Will you give the material below again, every line exactly as it is?

********************

-- pv_equiv track=rewrite | github.com/xlrobotics/preference-based-planning | parser/scltlpref.py | ltl_next
-- ===== SOURCE A (Python) =====
-- def ltl_next(args):
--     """Parse LTLf Next."""
--     if len(args) == 1:
--         return str(args[0])
--     else:
--         f = str(args[-1])
--         for _ in args[:-1]:
--             f = f"X({f})"
--         return f
-- ===== SOURCE B (Python) =====
-- def ltl_next(args):
--     """Parse LTLf Next."""
--     n = len(args) - 1
--     return "X(" * n + str(args[-1]) + ")" * n
-- ===== Notes on version B (the rewrite author's own statement) =====
-- stated objective: faster
-- what changed: Replaces the element-by-element re-wrapping loop (which rebuilds the whole string each step) with a closed-form build: string multiplication produces all len(args)-1 opening 'X(' prefixes and closing ')' suffixes at once around args[-1].
import Mathlib
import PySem

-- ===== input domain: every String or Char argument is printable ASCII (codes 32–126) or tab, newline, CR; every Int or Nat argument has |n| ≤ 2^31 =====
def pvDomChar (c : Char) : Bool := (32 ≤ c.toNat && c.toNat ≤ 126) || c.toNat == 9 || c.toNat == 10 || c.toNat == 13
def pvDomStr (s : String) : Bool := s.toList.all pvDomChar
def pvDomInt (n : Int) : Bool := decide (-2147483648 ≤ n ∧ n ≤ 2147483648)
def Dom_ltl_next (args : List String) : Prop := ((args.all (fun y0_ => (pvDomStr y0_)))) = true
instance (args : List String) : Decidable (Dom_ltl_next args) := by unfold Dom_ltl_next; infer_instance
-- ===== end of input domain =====

-- B replaces A's re-wrapping loop with a closed-form build ("X(" * n ++ last ++ ")" * n); simpler, same results.

-- ===== PORT A =====
-- A: if len(args)==1 return args[0]; else wrap args[-1] in X(·) once per element of args[:-1].
def ltl_next (args : List String) : String :=
  if args.length = 1 then
    PySem.List.pyGetD args 0 ""
  else
    let f := PySem.List.pyGetD args (-1) ""
    (PySem.List.slice args none (some (-1))).foldl (fun f _ => "X(" ++ f ++ ")") f

-- ===== PORT B =====
-- port of Python's "s" * n (n ≥ 0)
def strMul (s : String) : Nat → String
  | 0 => ""
  | n + 1 => s ++ strMul s n

def ltl_next_alt (args : List String) : String :=
  let n := args.length - 1
  strMul "X(" n ++ PySem.List.pyGetD args (-1) "" ++ strMul ")" n

-- ===== PRECONDITION & SPEC =====
-- Both A and B raise IndexError on empty args (args[-1]); Pre_ excludes exactly that.
def Pre_ltl_next (args : List String) : Prop := args ≠ []
instance (args : List String) : Decidable (Pre_ltl_next args) := by unfold Pre_ltl_next; infer_instance
def pvWitness_ltl_next : List String := ["a", "b"]
def Spec_ltl_next (args : List String) (out : String) : Prop := out = ltl_next_alt args
instance (args : List String) (out : String) : Decidable (Spec_ltl_next args out) := by unfold Spec_ltl_next; infer_instance

-- ===== CLAIM (what is proved, stated in full; the proofs are below) =====
def Claim_equal_ltl_next : Prop := ∀ (args : List String), Dom_ltl_next args → Pre_ltl_next args → Spec_ltl_next args (ltl_next args)

-- ===== LEMMAS AND PROOFS =====
theorem strMul_comm_self (s : String) (n : Nat) : strMul s n ++ s = s ++ strMul s n := by
  induction n with
  | zero => simp [strMul]
  | succ n ih => simp [strMul, String.append_assoc, ih]

theorem foldl_wrap (l : List String) (f : String) :
    l.foldl (fun f _ => "X(" ++ f ++ ")") f = strMul "X(" l.length ++ f ++ strMul ")" l.length := by
  induction l generalizing f with
  | nil => simp [strMul]
  | cons a l ih =>
      simp only [List.foldl_cons, ih, List.length_cons, strMul]
      rw [← String.append_assoc, ← strMul_comm_self]
      simp [String.append_assoc]

-- ===== VERDICT (by name: the statement is the Claim_ definition above) =====
theorem ltl_next_spec : Claim_equal_ltl_next := by
  intro args _ hpre
  unfold Spec_ltl_next ltl_next ltl_next_alt
  by_cases h1 : args.length = 1
  · obtain ⟨a, rest, rfl⟩ := List.exists_cons_of_ne_nil hpre
    have : rest = [] := by simpa using h1
    subst this
    simp [PySem.List.pyGetD_zero_cons, PySem.List.pyGetD_neg_one _ _ hpre, strMul]
  · simp only [if_neg h1, PySem.List.slice_to_neg_one, foldl_wrap, List.length_dropLast]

********************

• **EXERCISE SOLUTION**:
-- pv_equiv track=rewrite | github.com/xlrobotics/preference-based-planning | parser/scltlpref.py | ltl_next
-- ===== SOURCE A (Python) =====
-- def ltl_next(args):
--     """Parse LTLf Next."""
--     if len(args) == 1:
--         return str(args[0])
--     else:
--         f = str(args[-1])
--         for _ in args[:-1]:
--             f = f"X({f})"
--         return f
-- ===== SOURCE B (Python) =====
-- def ltl_next(args):
--     """Parse LTLf Next."""
--     n = len(args) - 1
--     return "X(" * n + str(args[-1]) + ")" * n
-- ===== Notes on version B (the rewrite author's own statement) =====
-- stated objective: faster
-- what changed: Replaces the element-by-element re-wrapping loop (which rebuilds the whole string each step) with a closed-form build: string multiplication produces all len(args)-1 opening 'X(' prefixes and closing ')' suffixes at once around args[-1].
import Mathlib
import PySem

-- ===== input domain: every String or Char argument is printable ASCII (codes 32–126) or tab, newline, CR; every Int or Nat argument has |n| ≤ 2^31 =====
def pvDomChar (c : Char) : Bool := (32 ≤ c.toNat && c.toNat ≤ 126) || c.toNat == 9 || c.toNat == 10 || c.toNat == 13
def pvDomStr (s : String) : Bool := s.toList.all pvDomChar
def pvDomInt (n : Int) : Bool := decide (-2147483648 ≤ n ∧ n ≤ 2147483648)
def Dom_ltl_next (args : List String) : Prop := ((args.all (fun y0_ => (pvDomStr y0_)))) = true
instance (args : List String) : Decidable (Dom_ltl_next args) := by unfold Dom_ltl_next; infer_instance
-- ===== end of input domain =====

-- B replaces A's re-wrapping loop with a closed-form build ("X(" * n ++ last ++ ")" * n); simpler, same results.

-- ===== PORT A =====
-- A: if len(args)==1 return args[0]; else wrap args[-1] in X(·) once per element of args[:-1].
def ltl_next (args : List String) : String :=
  if args.length = 1 then
    PySem.List.pyGetD args 0 ""
  else
    let f := PySem.List.pyGetD args (-1) ""
    (PySem.List.slice args none (some (-1))).foldl (fun f _ => "X(" ++ f ++ ")") f

-- ===== PORT B =====
-- port of Python's "s" * n (n ≥ 0)
def strMul (s : String) : Nat → String
  | 0 => ""
  | n + 1 => s ++ strMul s n

def ltl_next_alt (args : List String) : String :=
  let n := args.length - 1
  strMul "X(" n ++ PySem.List.pyGetD args (-1) "" ++ strMul ")" n

-- ===== PRECONDITION & SPEC =====
-- Both A and B raise IndexError on empty args (args[-1]); Pre_ excludes exactly that.
def Pre_ltl_next (args : List String) : Prop := args ≠ []
instance (args : List String) : Decidable (Pre_ltl_next args) := by unfold Pre_ltl_next; infer_instance
def pvWitness_ltl_next : List String := ["a", "b"]
def Spec_ltl_next (args : List String) (out : String) : Prop := out = ltl_next_alt args
instance (args : List String) (out : String) : Decidable (Spec_ltl_next args out) := by unfold Spec_ltl_next; infer_instance

-- ===== CLAIM (what is proved, stated in full; the proofs are below) =====
def Claim_equal_ltl_next : Prop := ∀ (args : List String), Dom_ltl_next args → Pre_ltl_next args → Spec_ltl_next args (ltl_next args)

-- ===== LEMMAS AND PROOFS =====
theorem strMul_comm_self (s : String) (n : Nat) : strMul s n ++ s = s ++ strMul s n := by
  induction n with
  | zero => simp [strMul]
  | succ n ih => simp [strMul, String.append_assoc, ih]

theorem foldl_wrap (l : List String) (f : String) :
    l.foldl (fun f _ => "X(" ++ f ++ ")") f = strMul "X(" l.length ++ f ++ strMul ")" l.length := by
  induction l generalizing f with
  | nil => simp [strMul]
  | cons a l ih =>
      simp only [List.foldl_cons, ih, List.length_cons, strMul]
      rw [← String.append_assoc, ← strMul_comm_self]
      simp [String.append_assoc]

-- ===== VERDICT (by name: the statement is the Claim_ definition above) =====
theorem ltl_next_spec : Claim_equal_ltl_next := by
  intro args _ hpre
  unfold Spec_ltl_next ltl_next ltl_next_alt
  by_cases h1 : args.length = 1
  · obtain ⟨a, rest, rfl⟩ := List.exists_cons_of_ne_nil hpre
    have : rest = [] := by simpa using h1
    subst this
    simp [PySem.List.pyGetD_zero_cons, PySem.List.pyGetD_neg_one _ _ hpre, strMul]
  · simp only [if_neg h1, PySem.List.slice_to_neg_one, foldl_wrap, List.length_dropLast]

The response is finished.